Dari Karyawan Menjadi Pengusaha

0 324

Setiap tahunnya terdapat lebih dari satu juta orang Amerika membuka bisnis baru, ribuan orang Indonesia memiliki usaha sendiri, dan ratusan juta lainnya melakukan hal yang sama di seluruh dunia. Sebagian besar orang membuka usaha sendiri karena mereka ingin memiliki usaha sendiri. Namun, sebagian lainnya membuka usaha karena diberhentikan dari pekerjaan. Apa pun yang mendorong Anda untuk membuka usaha sendiri, Anda akan mengetahui dengan cepat bahwa ada satu perbedaan besar antara menjadi karyawan yang bekerja untuk orang lain dan bekerja untuk sendiri. Bagi sebagian besar orang yang telah mengalami masa transisi dari karyawan ke pengusaha, perubahan itu menyenangkan.
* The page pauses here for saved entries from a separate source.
-- pv_equiv track=rewrite | github.com/rohit2503/dsa | stack/nearest_larger_to_left.py | nearest_larger_number_to_left
-- ===== SOURCE A (Python) =====
-- from collections import deque
--
-- def nearest_larger_number_to_left(arr):
--     """
--     This function finds the nearest larger number to the left for each element in the array.
--     """
--     stack_list = deque([])
--     result = [-1] * len(arr)
--     for i in range(len(arr)):
--         while stack_list and stack_list[-1] <= arr[i]:
--             stack_list.pop()
--         if stack_list:
--             result[i] = stack_list[-1]
--         stack_list.append(arr[i])  # Add the current element to the stack
--     return result
-- ===== SOURCE B (Python) =====
-- def nearest_larger_number_to_left(arr):
--     """
--     This function finds the nearest larger number to the left for each element in the array.
--     """
--     return [next((x for x in reversed(arr[:i]) if x > v), -1)
--             for i, v in enumerate(arr)]
-- ===== Notes on version B (the rewrite author's own statement) =====
-- stated objective: simpler
-- what changed: Replaced the stateful monotonic-stack loop with a stateless list comprehension: for each position take the first strictly larger element of the reversed prefix (via next/reversed/slice), defaulting to -1.
import Mathlib
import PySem

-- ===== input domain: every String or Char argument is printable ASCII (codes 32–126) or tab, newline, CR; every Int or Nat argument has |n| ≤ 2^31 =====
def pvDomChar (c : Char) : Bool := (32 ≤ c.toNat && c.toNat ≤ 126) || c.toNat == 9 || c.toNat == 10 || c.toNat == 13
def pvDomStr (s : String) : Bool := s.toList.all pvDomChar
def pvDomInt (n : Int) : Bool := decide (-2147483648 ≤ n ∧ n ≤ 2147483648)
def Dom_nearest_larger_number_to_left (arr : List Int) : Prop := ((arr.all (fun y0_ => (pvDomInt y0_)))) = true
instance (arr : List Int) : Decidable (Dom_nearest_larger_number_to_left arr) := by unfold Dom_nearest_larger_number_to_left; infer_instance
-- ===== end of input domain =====

-- B replaces A's stateful monotonic stack with a stateless per-index comprehension over the reversed prefix (simpler).


-- ===== PORT A =====
-- the 'while stack_list and stack_list[-1] <= arr[i]: stack_list.pop()' loop (stack top at head)
def popLE (s : List Int) (a : Int) : List Int :=
  match s with
  | [] => []
  | t :: rest => if t ≤ a then popLE rest a else t :: rest

-- the 'for i in range(len(arr))' loop; result[i] is written in index order, so emitted in order
def aLoop (xs : List Int) (stack : List Int) : List Int :=
  match xs with
  | [] => []
  | a :: rest =>
    let s' := popLE stack a
    (match s' with | [] => -1 | t :: _ => t) :: aLoop rest (a :: s')

def nearest_larger_number_to_left (arr : List Int) : List Int := aLoop arr []

-- ===== PORT B =====
-- the list comprehension: for each (i, v) in enumerate(arr),
-- next((x for x in reversed(arr[:i]) if x > v), -1)
def nearest_larger_number_to_left_alt (arr : List Int) : List Int :=
  (PySem.List.enumerate arr).map (fun iv =>
    (((PySem.List.slice arr none (some iv.1)).reverse).find? (fun x => decide (x > iv.2))).getD (-1))

-- ===== PRECONDITION & SPEC =====
def Spec_nearest_larger_number_to_left (arr : List Int) (out : List Int) : Prop := out = nearest_larger_number_to_left_alt arr
instance (arr : List Int) (out : List Int) : Decidable (Spec_nearest_larger_number_to_left arr out) := by unfold Spec_nearest_larger_number_to_left; infer_instance

-- ===== CLAIM (what is proved, stated in full; the proofs are below) =====
def Claim_equal_nearest_larger_number_to_left : Prop := ∀ (arr : List Int), Dom_nearest_larger_number_to_left arr → Spec_nearest_larger_number_to_left arr (nearest_larger_number_to_left arr)

-- ===== LEMMAS AND PROOFS =====
-- B's per-index value, abstracted over the reversed prefix rp
def nllF (rp : List Int) (v : Int) : Int :=
  (rp.find? (fun x => decide (x > v))).getD (-1)

-- A's per-index value: top of the stack after popping elements ≤ v, or -1
def topAfter (s : List Int) (v : Int) : Int :=
  match popLE s v with
  | [] => -1
  | t :: _ => t

theorem popLE_popLE (s : List Int) (a v : Int) (h : a ≤ v) :
    popLE (popLE s a) v = popLE s v := by
  induction s with
  | nil => simp [popLE]
  | cons x rest ih =>
    by_cases hx : x ≤ a
    · simp only [popLE, if_pos hx, if_pos (le_trans hx h)]; exact ih
    · simp [popLE, hx]

-- the invariant relating the reversed prefix to A's stack
def NllInv (rp s : List Int) : Prop := ∀ v, nllF rp v = topAfter s v

theorem Inv_nil : NllInv [] [] := by intro v; simp [nllF, topAfter, popLE]

theorem Inv_step (rp s : List Int) (a : Int) (h : NllInv rp s) :
    NllInv (a :: rp) (a :: popLE s a) := by
  intro v
  by_cases hv : a ≤ v
  · have h1 : nllF (a :: rp) v = nllF rp v := by
      simp [nllF, List.find?, decide_eq_false (not_lt.mpr hv)]
    have h2 : topAfter (a :: popLE s a) v = topAfter s v := by
      simp only [topAfter, popLE, if_pos hv, popLE_popLE s a v hv]
    rw [h1, h2]; exact h v
  · have hgt : a > v := lt_of_not_ge hv
    simp [nllF, topAfter, popLE, List.find?, hv, hgt]

theorem main_lemma (xs : List Int) : ∀ rp s, NllInv rp s →
    aLoop xs s = (PySem.List.enumerate xs (rp.length : Int)).map (fun iv =>
      nllF ((PySem.List.slice (rp.reverse ++ xs) none (some iv.1)).reverse) iv.2) := by
  induction xs with
  | nil => intro rp s _; simp [aLoop, PySem.List.enumerate_nil]
  | cons a rest ih =>
    intro rp s h
    rw [PySem.List.enumerate_cons, List.map_cons]
    simp only [aLoop]
    congr 1
    · rw [PySem.List.slice_to_natCast, List.take_left' (by simp), List.reverse_reverse]
      exact (h a).symm
    · have harr : rp.reverse ++ a :: rest = (a :: rp).reverse ++ rest := by simp
      rw [harr]
      have h' := ih (a :: rp) (a :: popLE s a) (Inv_step rp s a h)
      push_cast at h'
      exact h'

-- ===== VERDICT (by name: the statement is the Claim_ definition above) =====
theorem nearest_larger_number_to_left_spec : Claim_equal_nearest_larger_number_to_left := by
  intro arr _
  unfold Spec_nearest_larger_number_to_left nearest_larger_number_to_left nearest_larger_number_to_left_alt
  have := main_lemma arr [] [] Inv_nil
  simpa [nllF] using this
Akan tetapi, bagi sebagian yang lain, terlebih lagi ketika Anda telah menjadi karyawan cukup lama, maka perubahan ini terasa berat.

Perubahan-perubahan apa saja yang mungkin akan terjadi saat beralih dari pegawai menjadi pengusaha? Berikut beberapa perubahan tersebut:

  • Uang

Mulai sekarang, ketika menjadi pengusaha, setiap uang yang Anda hasilkan adalah milik Anda. Sekalipun Anda mengajak investor dan rekanan kerja, tetapi uang yang Anda peroleh akan terlihat jelas di depan mata. Keputusan untuk membelanjakan atau menyimpan uang tersebut akan berpengaruh secara langsung pada penghasilan dan kesejahteraan Anda. Sekalipun dulunya Anda termasuk karyawan yang teliti, yang selalu mencermati untung rugi perusahaan tempat Anda bekerja, tetapi sekarang Anda menemukan cara baru dalam memandang uang saat Anda menjadi orang terakhir yang menerima bayaran, dan setiap nilai uang yang keluar atau terbuang bisa saja seharusnya berada di dompet Anda.

Kesadaran tentang uang akan terwujud dalam sejumlah bentuk. Pertama, Anda akan melihat pengeluaran perusahaan dengan cara yang jauh lebih cermat. Jika Anda bekerja sebagai karyawan, Anda tidak akan terlalu memikirkan berapa banyak uang yang dikeluarkan untuk kebutuhan kantor. Namun, jika Anda seorang pengusaha, Anda akan paham betapa berartinya uang yang keluar untuk keperluan kantor. Anda akan berpotensi untuk memperoleh kebebasan finansial di masa depan, daripada sekedar keamanan finansial ketika Anda menjadi seorang karyawan.

  • Kendali

Aspek ini seperti pisau bermata dua. Salah satu keistimewaan menjadi bos di perusahaan sendiri adalah bahwa Anda sendiri yang membuat keputusan. Anda tidak perlu lagi mengikuti aturan-aturan perusahaan yang mungkin menurut Anda tidak masuk akal. Akan tetapi, kendali seperti ini selalu diikuti dengan tanggung jawab, dan menemukan kesadaran bahwa Anda harus mengambil banyak sekali keputusan.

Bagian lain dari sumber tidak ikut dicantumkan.